Атакующие тоже быстро сменили тактику, плотно сомкнув ряды. Первый упёр в землю высокие щиты, второй воздел щиты вверх, прикрывая ими от падающей сверху смерти и свои головы, и шеломы дружинников передней линии. Продвигаться вперед стало еще труднее. Стрелы продолжали с глухим стуком врубаться в щиты, щелкать, отскакивая от их краев, звонко звякать о железную оконтовку, вонзаться в землю у ног. Но дружина продолжала упорно переть.

– Рано! – слышался раздосадованный хриплый шепот боярина Молчана. Он по-прежнему отмахивался от наседавшего Фрола Силыча.

– Вон, смотри, они теперь раненых добивать принялись! – ткнул пальцем наместник. – Бьют по всему, что шевелится!

– Рано, – упрямо стоял на своем боярин. – Надо ближе подойти.

Никодим и в самом деле не понимал, чего добивается Молчан. Он, казалось, с головой ушел в эту рать. У себя в мыслях, должно быть, уже сотню раз продумал, как она должна разворачиваться, отмерил, сколько ей положено длиться, какой ход должен следовать за каким… Его уже мало заботило, что там, впереди, умирают живые люди. И, похоже, он совсем запамятовал, что бьется со своим родным братом. Хотя, может, и нарочно постарался выбросить эти мысли из головы.

– Эх, ядрена вошь, надо было лучников вместе слать! – не унимался Фрол. – Сейчас бы из-за щитов отстреливались и, глядишь, заставили бы их там головы попрятать.

– Мало у нас лучников. Потеряем только без толку, – у Молчана челюсти словно судорогой свело: отвечал он, еле разжимая рот и выталкивая слова сквозь зубы. При этом ни на миг не отрывал взгляда от штурма.

Шеренги киевлян упорно, шаг за шагом приближались к стенам заставы. Лучники на пряслах теперь старались выцеливать короткие проблески в сплошном ряду щитов. Время от времени стрелам удавалось достичь цели, но прорехи, возникающие в строю из-за падающих воинов, тут же смыкались, словно на взгорок поднимался не плотный строй людей, а какое-то огромное бессмертное существо, умеющее самостоятельно исцелять свои раны.

Конечно, это было не так.

По мере того, как бронированный строй карабкался выше, становилось ясно, какой ценой ему дается это неспешное размеренное и кажущееся неотвратимым приближение к цели. Неподвижные тела, оставшиеся распростертыми на земле, лучше всяких слов говорили, что долго эта атака продолжаться не сможет.
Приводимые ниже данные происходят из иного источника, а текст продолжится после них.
-- pv_equiv track=rewrite | github.com/luyzim/HubM7 | scripts/comandosOxidized.py | insert_line_by_group
-- ===== SOURCE A (Python) =====
-- def insert_line_by_group(routerdb_text: str, new_line: str, target_group: str) -> str:
--
--     new_line = (new_line or "").strip()
--     if not new_line:
--         raise ValueError("Linha nova está vazia, nada a inserir.")
--
--     lines = routerdb_text.splitlines()
--
--     header_to_find = f"##{target_group}"
--     current_group = None
--     last_idx_same_group = None
--
--     for idx, l in enumerate(lines):
--         stripped = l.strip()
--
--         # Detecta cabeçalho de grupo: linha começando com ##
--         if stripped.startswith("##"):
--             current_group = stripped[2:].strip()  # remove '##' e espaços
--
--         # Se estamos dentro do grupo alvo, atualiza o último índice
--         if current_group == target_group:
--             last_idx_same_group = idx
--
--     if last_idx_same_group is None:
--         # Grupo ainda não existe no arquivo:
--         # cria o cabeçalho e adiciona a linha no final
--         lines.append(header_to_find)
--         lines.append(new_line)
--     else:
--         # Insere logo após a última linha do bloco do grupo
--         lines.insert(last_idx_same_group + 1, new_line)
--
--     return "\n".join(lines).rstrip("\n") + "\n"
-- ===== SOURCE B (Python) =====
-- def _header_group(line):
--     s = line.strip()
--     if s.startswith("##"):
--         return s[2:].strip()
--     return None
--
--
-- def insert_line_by_group(routerdb_text: str, new_line: str, target_group: str) -> str:
--     new_line = (new_line or "").strip()
--     if not new_line:
--         raise ValueError("Linha nova está vazia, nada a inserir.")
--
--     lines = routerdb_text.splitlines()
--
--     # index of the LAST header line whose group name equals target_group
--     hdr_idx = None
--     for i, line in enumerate(lines):
--         if _header_group(line) == target_group:
--             hdr_idx = i
--
--     if hdr_idx is None:
--         lines = lines + [f"##{target_group}", new_line]
--     else:
--         # end of that block: the next header line, or end of file
--         end = hdr_idx + 1
--         while end < len(lines) and _header_group(lines[end]) is None:
--             end += 1
--         lines = lines[:end] + [new_line] + lines[end:]
--
--     return "\n".join(lines).rstrip("\n") + "\n"
-- ===== Notes on version B (the rewrite author's own statement) =====
-- stated objective: alternative
-- what changed: A threads a current-group state through every line while tracking the last in-group line index; B first finds the last matching '##' header, then scans forward from it to the next header (or end) to get the insertion point, with the header rule factored into a helper.
import Mathlib
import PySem

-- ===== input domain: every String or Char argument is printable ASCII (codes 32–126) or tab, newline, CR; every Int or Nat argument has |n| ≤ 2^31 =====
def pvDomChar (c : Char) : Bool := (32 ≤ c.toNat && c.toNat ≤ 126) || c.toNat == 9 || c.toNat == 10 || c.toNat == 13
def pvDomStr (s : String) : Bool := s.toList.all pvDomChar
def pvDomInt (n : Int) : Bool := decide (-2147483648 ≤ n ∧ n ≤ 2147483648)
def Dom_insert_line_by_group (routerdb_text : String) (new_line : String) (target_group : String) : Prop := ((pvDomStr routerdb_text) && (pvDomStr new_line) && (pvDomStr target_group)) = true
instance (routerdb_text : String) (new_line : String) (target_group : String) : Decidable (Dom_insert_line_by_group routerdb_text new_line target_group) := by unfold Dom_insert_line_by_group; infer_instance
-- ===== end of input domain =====

-- B replaces A's line-by-line current-group state machine by: find the last matching '##' header, then scan
-- forward from it to the next header (or end of file) for the insertion point (same cost; objective: alternative decomposition).

-- hand port of str.rstrip("\n"): drops exactly the trailing '\n' characters (exact; shared by both ports,
-- both Pythons end with the same '"\n".join(lines).rstrip("\n") + "\n"' expression)
def pyRstripNl (s : String) : String :=
  String.ofList (((s.toList.reverse).dropWhile (fun c => c == '\n')).reverse)
-- ===== PORT A =====
def insert_line_by_group (routerdb_text : String) (new_line : String) (target_group : String) : String :=
  let new_line := PySem.Str.strip new_line   -- (new_line or "").strip(): '"" or s' strips the same either way
  let lines := PySem.Str.splitlines routerdb_text
  let header_to_find := "##" ++ target_group
  let st := (PySem.List.enumerate lines).foldl
    (fun (st : Option String × Option Int) p =>
      let stripped := PySem.Str.strip p.2
      let current_group := if PySem.Str.startswith stripped "##" then some (PySem.Str.strip (PySem.Str.slice stripped (some 2) none)) else st.1
      let last_idx_same_group := if current_group == some target_group then some p.1 else st.2
      (current_group, last_idx_same_group)) (none, none)
  let lines' := match st.2 with
    | none => lines ++ [header_to_find, new_line]
    | some i => PySem.List.insert lines (i + 1) new_line
  pyRstripNl (PySem.Str.join "\n" lines') ++ "\n"
-- ===== PORT B =====
-- Source B's _header_group
def hdrGroup (line : String) : Option String :=
  let s := PySem.Str.strip line
  if PySem.Str.startswith s "##" then some (PySem.Str.strip (PySem.Str.slice s (some 2) none)) else none
-- Source B's 'while end < len(lines) and _header_group(lines[end]) is None: end += 1'
-- (the guard keeps e in range, so pyGetD with default "" is exact for lines[end])
def blockEnd (lines : List String) (e : Int) : Int :=
  if h : e < (lines.length : Int) then
    if hdrGroup (PySem.List.pyGetD lines e "") = none then blockEnd lines (e + 1) else e
  else e
termination_by ((lines.length : Int) - e).toNat
decreasing_by omega
def insert_line_by_group_alt (routerdb_text : String) (new_line : String) (target_group : String) : String :=
  let new_line := PySem.Str.strip new_line
  let lines := PySem.Str.splitlines routerdb_text
  let hdr_idx := (PySem.List.enumerate lines).foldl
    (fun (acc : Option Int) p => if hdrGroup p.2 == some target_group then some p.1 else acc) none
  let lines' := match hdr_idx with
    | none => lines ++ ["##" ++ target_group, new_line]
    | some i =>
        let e := blockEnd lines (i + 1)
        PySem.List.slice lines none (some e) ++ new_line :: PySem.List.slice lines (some e) none
  pyRstripNl (PySem.Str.join "\n" lines') ++ "\n"

-- ===== PRECONDITION & SPEC =====
-- Pre_ excludes exactly the inputs where A raises ValueError: a new_line that strips to empty (B raises there too).
def Pre_insert_line_by_group (routerdb_text : String) (new_line : String) (target_group : String) : Prop :=
  PySem.Str.strip new_line ≠ ""
instance (routerdb_text : String) (new_line : String) (target_group : String) : Decidable (Pre_insert_line_by_group routerdb_text new_line target_group) := by unfold Pre_insert_line_by_group; infer_instance

def pvWitness_insert_line_by_group : String × String × String := ("##g1\nr1", "r2", "g1")

def Spec_insert_line_by_group (routerdb_text : String) (new_line : String) (target_group : String) (out : String) : Prop := out = insert_line_by_group_alt routerdb_text new_line target_group
instance (routerdb_text : String) (new_line : String) (target_group : String) (out : String) : Decidable (Spec_insert_line_by_group routerdb_text new_line target_group out) := by unfold Spec_insert_line_by_group; infer_instance

-- ===== CLAIM (what is proved, stated in full; the proofs are below) =====
def Claim_equal_insert_line_by_group : Prop := ∀ (routerdb_text : String) (new_line : String) (target_group : String), Dom_insert_line_by_group routerdb_text new_line target_group → Pre_insert_line_by_group routerdb_text new_line target_group → Spec_insert_line_by_group routerdb_text new_line target_group (insert_line_by_group routerdb_text new_line target_group)

-- ===== LEMMAS AND PROOFS =====
def nH : List String → Nat
  | [] => 0
  | l :: ls => if (hdrGroup l).isSome then 0 else nH ls + 1
def LM (g : String) : List String → Option Nat
  | [] => none
  | l :: ls =>
    match LM g ls with
    | some i => some (i + 1)
    | none => if hdrGroup l == some g then some 0 else none

theorem cg_step (c0 : Option String) (l : String) :
    (if PySem.Str.startswith (PySem.Str.strip l) "##" then some (PySem.Str.strip (PySem.Str.slice (PySem.Str.strip l) (some 2) none)) else c0)
    = match hdrGroup l with | some h => some h | none => c0 := by
  simp only [hdrGroup]
  split_ifs <;> rfl

theorem nH_le (ls : List String) : nH ls ≤ ls.length := by
  induction ls with
  | nil => simp [nH]
  | cons l ls ih => simp only [nH]; split_ifs <;> simp <;> omega

theorem LM_lt (g : String) (ls : List String) (i : Nat) (h : LM g ls = some i) : i < ls.length := by
  induction ls generalizing i with
  | nil => simp [LM] at h
  | cons l ls ih =>
    simp only [LM] at h
    rcases hlm : LM g ls with _ | j <;> rw [hlm] at h
    · split_ifs at h
      cases h; simp
    · cases h; have := ih j hlm; simp; omega

theorem foldB_eq (g : String) (ls : List String) : ∀ (s : Int) (acc : Option Int),
    (PySem.List.enumerate ls s).foldl
      (fun (acc : Option Int) p => if hdrGroup p.2 == some g then some p.1 else acc) acc
    = match LM g ls with
      | some i => some (s + i)
      | none => acc := by
  induction ls with
  | nil => intro s acc; simp [PySem.List.enumerate, LM]
  | cons l ls ih =>
    intro s acc
    rw [PySem.List.enumerate_cons]
    simp only [List.foldl_cons]
    rw [ih]
    simp only [LM]
    rcases h : LM g ls with _ | i
    · split_ifs with hm <;> simp
    · push_cast; ring_nf

theorem foldA_eq (g : String) (ls : List String) : ∀ (s : Int) (c0 : Option String) (acc : Option Int),
    ((PySem.List.enumerate ls s).foldl
      (fun (st : Option String × Option Int) p =>
        let stripped := PySem.Str.strip p.2
        let current_group := if PySem.Str.startswith stripped "##" then some (PySem.Str.strip (PySem.Str.slice stripped (some 2) none)) else st.1
        let last_idx_same_group := if current_group == some g then some p.1 else st.2
        (current_group, last_idx_same_group)) (c0, acc)).2
    = match LM g ls with
      | some i => some (s + i + (nH (ls.drop (i + 1)) : Nat))
      | none => if c0 == some g then (if nH ls = 0 then acc else some (s + (nH ls : Int) - 1)) else acc := by
  induction ls with
  | nil =>
    intro s c0 acc
    simp only [PySem.List.enumerate, List.foldl_nil, LM, nH]
    split_ifs <;> rfl
  | cons l ls ih =>
    intro s c0 acc
    rw [PySem.List.enumerate_cons]
    simp only [List.foldl_cons]
    rw [ih]
    rw [cg_step c0 l]
    rcases hl : hdrGroup l with _ | h
    · simp only [LM, nH, hl, Option.isSome_none]
      rcases hm : LM g ls with _ | i <;> simp only [hm]
      · simp only [Bool.false_eq_true, if_false]
        split_ifs <;> simp_all <;> push_cast <;> omega
      · simp only [List.drop_succ_cons, Option.some.injEq]
        push_cast; ring
    · simp only [LM, nH, hl, Option.isSome_some, if_true]
      by_cases hg : h = g
      · have hbeq : ((some h == some g) = true) := by simp [hg]
        simp only [hbeq, if_true]
        rcases hm : LM g ls with _ | i
        · simp only [Nat.cast_zero]
          split_ifs <;> simp_all [List.drop_succ_cons] <;> push_cast <;> omega
        · simp only [List.drop_succ_cons, Option.some.injEq]
          push_cast; ring
      · have hne : ((some h == some g) = false) := by simp [hg]
        simp only [hne, Bool.false_eq_true, if_false]
        rcases hm : LM g ls with _ | i
        · split_ifs <;> rfl
        · simp only [List.drop_succ_cons, Option.some.injEq]
          push_cast; ring

theorem blockEnd_eq (ls : List String) : ∀ (e : Nat), blockEnd ls (e : Int) = ((e + nH (ls.drop e) : Nat) : Int) := by
  suffices H : ∀ (k e : Nat), ls.length - e ≤ k → blockEnd ls (e : Int) = ((e + nH (ls.drop e) : Nat) : Int) by
    intro e; exact H _ e le_rfl
  intro k
  induction k with
  | zero =>
    intro e he
    have hge : ls.length ≤ e := by omega
    rw [blockEnd, dif_neg (by exact_mod_cast not_lt.mpr hge)]
    rw [List.drop_eq_nil_of_le hge]
    simp [nH]
  | succ k ih =>
    intro e he
    by_cases h : e < ls.length
    · rw [blockEnd, dif_pos (by exact_mod_cast h)]
      rw [PySem.List.pyGetD_natCast, List.getD_eq_getElem ls "" h]
      have hd : ls.drop e = ls[e] :: ls.drop (e + 1) := (List.getElem_cons_drop h).symm
      rw [hd]
      rcases hh : hdrGroup ls[e] with _ | grp
      · rw [if_pos rfl]
        have : ((e : Int) + 1) = ((e + 1 : Nat) : Int) := by push_cast; ring
        rw [this, ih (e + 1) (by omega)]
        simp only [nH, hh, Option.isSome_none, Bool.false_eq_true, if_false]
        push_cast; ring
      · rw [if_neg (by simp [hh])]
        simp [nH, hh]
    · have hge : ls.length ≤ e := by omega
      rw [blockEnd, dif_neg (by exact_mod_cast not_lt.mpr hge)]
      rw [List.drop_eq_nil_of_le hge]
      simp [nH]

theorem main_eq (r n g : String) : insert_line_by_group r n g = insert_line_by_group_alt r n g := by
  simp only [insert_line_by_group, insert_line_by_group_alt]
  rw [foldA_eq, foldB_eq]
  rcases hm : LM g (PySem.Str.splitlines r) with _ | i
  · rfl
  · dsimp only
    have hi := LM_lt g (PySem.Str.splitlines r) i hm
    have hnle : nH (List.drop (i + 1) (PySem.Str.splitlines r)) ≤ (PySem.Str.splitlines r).length - (i + 1) := by
      have h2 := nH_le (List.drop (i + 1) (PySem.Str.splitlines r))
      simpa [List.length_drop] using h2
    rw [show ((0 : Int) + ↑i + 1) = ((i + 1 : Nat) : Int) by push_cast; ring]
    rw [blockEnd_eq]
    rw [show ((0 : Int) + ↑i + ↑(nH (List.drop (i + 1) (PySem.Str.splitlines r))) + 1) = ((i + 1 + nH (List.drop (i + 1) (PySem.Str.splitlines r)) : Nat) : Int) by push_cast; ring]
    rw [PySem.List.insert_natCast _ _ _ (by omega)]
    rw [PySem.List.slice_to _ (by exact Int.natCast_nonneg _)]
    rw [PySem.List.slice_from _ (by exact Int.natCast_nonneg _)]
    simp only [Int.toNat_natCast]

-- ===== VERDICT (by name: the statement is the Claim_ definition above) =====
theorem insert_line_by_group_spec : Claim_equal_insert_line_by_group := by
  intro routerdb_text new_line target_group _ _
  unfold Spec_insert_line_by_group
  exact main_eq routerdb_text new_line target_group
Никодим на миг представил себя в этом тесном ряду, в давке, с целым пудом доспехов на плечах, что все упорнее и упорнее вдавливают тебя в землю, да с тяжеленным, неподъемным щитом на сгибе руки, опустить который означает верную смерть. Невозможно даже остановиться, чтобы перевести дух: строй при этом неминуемо сломается, и добро еще, коль такая заминка кончится твоей лишь смертью. Вокруг тебя соратники, которые так же, как и ты упираются из последних сил, рвут сухожилия, напрягая для каждого шага последние силы. Склон высок, и становится только круче, взбираться по нему труднее и труднее. Но каждый знает, что от него зависит жизнь идущих с ним плечом к плечу людей, а потому стискивает зубы, и, с невозможно вздутыми жилами на лбу и шее, делает следующий шаг. И еще. И снова. А вокруг шепчет свою тихую, свистящую песнь оперенная смерть. И когда рядом с тобой вдруг с хрипом начинает заваливаться тот, с кем ты побывал не в одной сече, пережив ее так же, как и сейчас, плечом к плечу, тебе ничего больше не остается, как сомкнуть щиты с другим воем, что стоял за ним – и продолжать двигаться вперед.

Но уж по крайней мере, такую войну можно было б назвать куда более честной, чем ту, к которой привык он. Где сотню человек может разметать в фарш один снаряд, прилетивший хрен пойми откуда.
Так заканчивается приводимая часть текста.